I was watching one of my (ghost) shrimp today, and he seemed to be kind of "waddling" around, like he wasn't stable and then, he stopped, flipped over, and layed on his back. He seemed to be picking at his abdomen with his arms, and kept "kicking" with the tiny "fins" under the rear part of his body. I thought maybe those were the death throes of a shrimp, but I looked later and he wasn't there. I should say that he had somewhat of a cloudy white color to his body, so maybe a molting trick? All of the shrimp(there WERE 10) seem to have a kind of green/gray color to the exoskeleton, and are much less transparent than when I got them, or than their brethren at the pet store. Any ideas?


----------



## mordalphus (Jun 23, 2010)

It's not a good sign. Neither is a milky body. He's probably dying. Ghost shrimp on stores are neglected since theyre feeder shrimp.


----------



## jmowbray (Dec 20, 2009)

I have one today that is doing the same thing but mine appears normal color wise. He had a exoskeleton attached but was not fully out of it. He's still alive and kicking right now and it looks like the other shrimp are either tring to eat him of help him out ny picking at the skeleton. My guess it helping since they are well feed but his front half of his body is still stuck. Therefore, he's having a hard time moving and pulling his legs out. He can't move and just gets walked on by the others. 

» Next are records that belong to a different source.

-- pv_equiv track=rewrite | github.com/p-koenig/bwinfCodeNew | Aufgabe3_Gluecksspiel/mainAufgabe3_Gluecksspiel.py | unterteileninfelder
-- ===== SOURCE A (Python) =====
-- def unterteileninfelder(zahlenimport):
--     outputfelder = []
--     puffer = []
--     for feldindex in range(0, 10):
--         for zahlenindex in range(feldindex*zahlenimport[-1]//10,
--                                  feldindex*zahlenimport[-1]//10 +
--                                  zahlenimport[-1]//10+2, 1):
--             for zahl in zahlenimport:
--                 if zahl == zahlenindex:
--                     puffer.append(zahl)
--         outputfelder.append(puffer)
--         puffer = []
--     return outputfelder
-- ===== SOURCE B (Python) =====
-- def unterteileninfelder(zahlenimport):
--     # Filter each field's value range directly and sort, instead of scanning
--     # the whole input once per integer value in the range.
--     last = zahlenimport[-1]
--     width = last // 10 + 2
--     felder = []
--     for feldindex in range(10):
--         lo = feldindex * last // 10
--         felder.append(sorted(z for z in zahlenimport if lo <= z < lo + width))
--     return felder
-- ===== Notes on version B (the rewrite author's own statement) =====
-- stated objective: faster
-- what changed: Instead of scanning the whole input once for every integer value in each field's range (cost grows with the magnitude of the last element), B filters each of the 10 fields' value range in one pass and stably sorts the matches.
import Mathlib
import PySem

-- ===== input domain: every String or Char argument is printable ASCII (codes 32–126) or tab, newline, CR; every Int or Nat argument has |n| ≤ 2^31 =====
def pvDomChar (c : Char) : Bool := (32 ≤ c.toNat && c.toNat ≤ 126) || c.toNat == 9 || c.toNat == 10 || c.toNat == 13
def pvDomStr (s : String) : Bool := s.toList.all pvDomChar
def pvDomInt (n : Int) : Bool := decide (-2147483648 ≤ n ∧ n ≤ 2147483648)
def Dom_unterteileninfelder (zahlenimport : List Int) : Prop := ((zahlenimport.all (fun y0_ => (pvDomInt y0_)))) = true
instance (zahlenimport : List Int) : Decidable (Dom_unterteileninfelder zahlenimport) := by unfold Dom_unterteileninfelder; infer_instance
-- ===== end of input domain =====

-- ===== PORT A =====
-- B sorts each field's range-filtered numbers instead of scanning the whole input
-- once per integer value of the field's range (objective: faster).
-- zahlenimport[-1]: 'none' = IndexError on empty input, excluded by Pre_; .getD 0 is unreachable there.
def unterteileninfelder (zahlenimport : List Int) : List (List Int) :=
  let last := (PySem.List.pyGet? zahlenimport (-1)).getD 0
  (PySem.List.pyRange 0 10 1).foldl (fun outputfelder feldindex =>
    let puffer := (PySem.List.pyRange (PySem.Int.floordiv (feldindex * last) 10)
        (PySem.Int.floordiv (feldindex * last) 10 + PySem.Int.floordiv last 10 + 2) 1).foldl
      (fun puffer zahlenindex =>
        zahlenimport.foldl (fun p zahl => if zahl = zahlenindex then p ++ [zahl] else p) puffer)
      []
    outputfelder ++ [puffer]) []

-- ===== PORT B =====
def unterteileninfelder_alt (zahlenimport : List Int) : List (List Int) :=
  let last := (PySem.List.pyGet? zahlenimport (-1)).getD 0
  let width := PySem.Int.floordiv last 10 + 2
  (PySem.List.pyRange 0 10 1).foldl (fun felder feldindex =>
    let lo := PySem.Int.floordiv (feldindex * last) 10
    felder ++ [PySem.List.sorted
      (zahlenimport.filter (fun z => decide (lo ≤ z ∧ z < lo + width))) (fun x => x) false]) []

-- ===== PRECONDITION & SPEC =====
-- A evaluates zahlenimport[-1]; on the empty list Python raises IndexError, so it is excluded.
def Pre_unterteileninfelder (zahlenimport : List Int) : Prop := zahlenimport.length ≠ 0
instance (zahlenimport : List Int) : Decidable (Pre_unterteileninfelder zahlenimport) := by
  unfold Pre_unterteileninfelder; infer_instance
def pvWitness_unterteileninfelder : List Int := [3, 7, 10]

def Spec_unterteileninfelder (zahlenimport : List Int) (out : List (List Int)) : Prop := out = unterteileninfelder_alt zahlenimport
instance (zahlenimport : List Int) (out : List (List Int)) : Decidable (Spec_unterteileninfelder zahlenimport out) := by unfold Spec_unterteileninfelder; infer_instance

-- ===== CLAIM (what is proved, stated in full; the proofs are below) =====
def Claim_equal_unterteileninfelder : Prop := ∀ (zahlenimport : List Int), Dom_unterteileninfelder zahlenimport → Pre_unterteileninfelder zahlenimport → Spec_unterteileninfelder zahlenimport (unterteileninfelder zahlenimport)

-- ===== LEMMAS AND PROOFS =====

-- Concatenating filters of two disjoint predicates is a permutation of the filter of their disjunction.
theorem pv_perm_filter_or {α : Type} (p q : α → Bool) (h : ∀ z, ¬(p z = true ∧ q z = true)) :
    ∀ xs : List α, (xs.filter p ++ xs.filter q).Perm (xs.filter (fun z => p z || q z))
  | [] => by simp
  | a :: t => by
    by_cases hp : p a = true
    · have hq : q a = false := by
        cases hqa : q a with
        | true => exact absurd ⟨hp, hqa⟩ (h a)
        | false => rfl
      simpa [List.filter_cons, hp, hq] using (pv_perm_filter_or p q h t).cons a
    · cases hq : q a with
      | true =>
        have h1 : (t.filter p ++ a :: t.filter q).Perm (a :: (t.filter p ++ t.filter q)) :=
          List.perm_middle
        simpa [List.filter_cons, hp, hq] using h1.trans ((pv_perm_filter_or p q h t).cons a)
      | false => simpa [List.filter_cons, hp, hq] using pv_perm_filter_or p q h t

-- Grouping by membership of a duplicate-free list R is a permutation of filtering by R-membership.
theorem pv_perm_flatMap_filter (xs : List Int) :
    ∀ R : List Int, R.Nodup →
      (R.flatMap (fun v => xs.filter (fun z => decide (z = v)))).Perm
        (xs.filter (fun z => decide (z ∈ R)))
  | [], _ => by simp
  | v :: R', hnd => by
    have hv : v ∉ R' := (List.nodup_cons.mp hnd).1
    have ih := pv_perm_flatMap_filter xs R' (List.nodup_cons.mp hnd).2
    have hdisj : ∀ z : Int, ¬((decide (z = v)) = true ∧ (decide (z ∈ R')) = true) := by
      intro z hz
      have h1 : z = v := by simpa using hz.1
      have h2 : z ∈ R' := by simpa using hz.2
      exact hv (h1 ▸ h2)
    have hperm :
        (xs.filter (fun z => decide (z = v)) ++ xs.filter (fun z => decide (z ∈ R'))).Perm
          (xs.filter (fun z => decide (z = v) || decide (z ∈ R'))) :=
      pv_perm_filter_or _ _ hdisj xs
    have hcongr :
        (xs.filter (fun z => decide (z = v) || decide (z ∈ R'))) =
          (xs.filter (fun z => decide (z ∈ v :: R'))) := by
      apply List.filter_congr
      intro z _
      simp [List.mem_cons]
    have e1 : ((v :: R').flatMap (fun v => xs.filter (fun z => decide (z = v))))
        = xs.filter (fun z => decide (z = v)) ++
            R'.flatMap (fun v => xs.filter (fun z => decide (z = v))) := by
      simp [List.flatMap_cons]
    rw [e1, ← hcongr]
    exact (ih.append_left _).trans hperm

-- One field of A equals one field of B: value-by-value grouping over the range
-- [lo, hi) is the stable sort of the range filter.
theorem pv_field_eq (xs : List Int) (lo hi : Int) :
    (PySem.List.pyRange lo hi 1).foldl
      (fun puffer zahlenindex =>
        xs.foldl (fun p zahl => if zahl = zahlenindex then p ++ [zahl] else p) puffer) []
    = PySem.List.sorted (xs.filter (fun z => decide (lo ≤ z ∧ z < hi))) (fun x => x) false := by
  have hstep :
      (PySem.List.pyRange lo hi 1).foldl
        (fun puffer zahlenindex =>
          xs.foldl (fun p zahl => if zahl = zahlenindex then p ++ [zahl] else p) puffer) []
      = (PySem.List.pyRange lo hi 1).flatMap (fun v => xs.filter (fun z => decide (z = v))) := by
    have hfun : (fun (puffer : List Int) (zahlenindex : Int) =>
          xs.foldl (fun p zahl => if zahl = zahlenindex then p ++ [zahl] else p) puffer)
        = (fun puffer v => puffer ++ xs.filter (fun z => decide (z = v))) := by
      funext puffer v
      exact PySem.List.foldl_append_ite_eq_filter (fun z => z = v) xs puffer
    rw [hfun, PySem.List.foldl_append_eq_flatMap]
    simp
  rw [hstep]
  symm
  apply PySem.List.sorted_id_eq_of_perm_of_pairwise
  · -- permutation
    have hperm := pv_perm_flatMap_filter xs (PySem.List.pyRange lo hi 1)
      (PySem.List.nodup_pyRange_one lo hi)
    have hcongr :
        (xs.filter (fun z => decide (z ∈ PySem.List.pyRange lo hi 1))) =
          (xs.filter (fun z => decide (lo ≤ z ∧ z < hi))) := by
      apply List.filter_congr
      intro z _
      simp [PySem.List.mem_pyRange_one]
    exact hcongr ▸ hperm
  · -- sortedness of the grouped list
    have hdef :
        (PySem.List.pyRange lo hi 1).flatMap (fun v => xs.filter (fun z => decide (z = v)))
        = ((PySem.List.pyRange lo hi 1).map (fun v => xs.filter (fun z => decide (z = v)))).flatten := by
      simp [List.flatMap_def]
    rw [hdef]
    apply List.pairwise_flatten.mpr
    constructor
    · intro l hl
      rcases List.mem_map.mp hl with ⟨v, _, rfl⟩
      apply List.pairwise_of_forall_mem_list
      intro a ha b hb
      have ha' : a = v := by simpa using (List.mem_filter.mp ha).2
      have hb' : b = v := by simpa using (List.mem_filter.mp hb).2
      omega
    · apply List.pairwise_map.mpr
      refine (PySem.List.pairwise_lt_pyRange_one lo hi).imp ?_
      intro v w hvw x hx y hy
      have hx' : x = v := by simpa using (List.mem_filter.mp hx).2
      have hy' : y = w := by simpa using (List.mem_filter.mp hy).2
      omega

-- ===== VERDICT (by name: the statement is the Claim_ definition above) =====
theorem unterteileninfelder_spec : Claim_equal_unterteileninfelder := by
  intro xs _ _
  unfold Spec_unterteileninfelder unterteileninfelder unterteileninfelder_alt
  simp only [PySem.List.foldl_append_singleton_eq_map, List.nil_append]
  apply List.map_congr_left
  intro i _
  have hrw : PySem.Int.floordiv (i * ((PySem.List.pyGet? xs (-1)).getD 0)) 10 +
        PySem.Int.floordiv ((PySem.List.pyGet? xs (-1)).getD 0) 10 + 2
      = PySem.Int.floordiv (i * ((PySem.List.pyGet? xs (-1)).getD 0)) 10 +
        (PySem.Int.floordiv ((PySem.List.pyGet? xs (-1)).getD 0) 10 + 2) := by ring
  rw [hrw]
  exact pv_field_eq xs _ _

Keep an eye on him and if he is sick make sure that whT ever he has the others don't get.


----------



## jdm68 (Jun 2, 2011)

I've had the shrimp for about 3 weeks, and all have looked pretty healthy to me, except for the "opaquening" of their bodies. They eat well and swim up the sides of the tank every so often, and like to hang out in plants and under a rock cave I set up. I'll keep an eye on the one and see what happens, if I can find him...


----------



## jdm68 (Jun 2, 2011)

So I checked out the tank when I got home from work, and Mordalphus, you were correct. I found the shrimp dead with a really white color on the inside of his body. All the other shrimp look fine, behaving as per their normal, so we'll see how that goes. Hopefully there is no disease to contend with...
I'm assuming that water parameters couldn't have killed him since all of the other shrimp are looking quite healthy. I have been changing about 11% of the water almost every night to bring a nitrite spike down, and levels are finally going down, so it's odd this happened now. Like I said in the last post, I've had them for about 3 weeks, so it's hard to imagine any neglect on the part of the pet store being responsible, unless he was harboring an illness which didn't manifest until now. Who knows, I guess I'll just keep an eye on the other shrimpies and see what happens.


----------



## mordalphus (Jun 23, 2010)

illness, bacterial infection, endangered immune systems, ammonia/nitrite poisoning, they're all common with feeder shrimp.


----------



## GDP (Mar 12, 2011)

I keep ghost shrimp in my 20G to help with cleanup and everytime I get about 10-15 about 4-5 or more will die.


----------



## mordalphus (Jun 23, 2010)

I was actually impressed with this kid that works at my local PetSmart, I was buying some ghost shrimp as breeders to grow live food for my gouramis, and he actually quizzed me on my tank and parameters because he knew that they usually die after a week or two. He asked me, "how long has the tank been running?" I told him a year or two, and he said "good, they need to be in a tank that's been running at least a few months for the biofilm and stability", and he asked me what I planned on feeding them, and even gave me tips on raising the zoa. All things I already knew, but I was impressed, he must've been about 16. 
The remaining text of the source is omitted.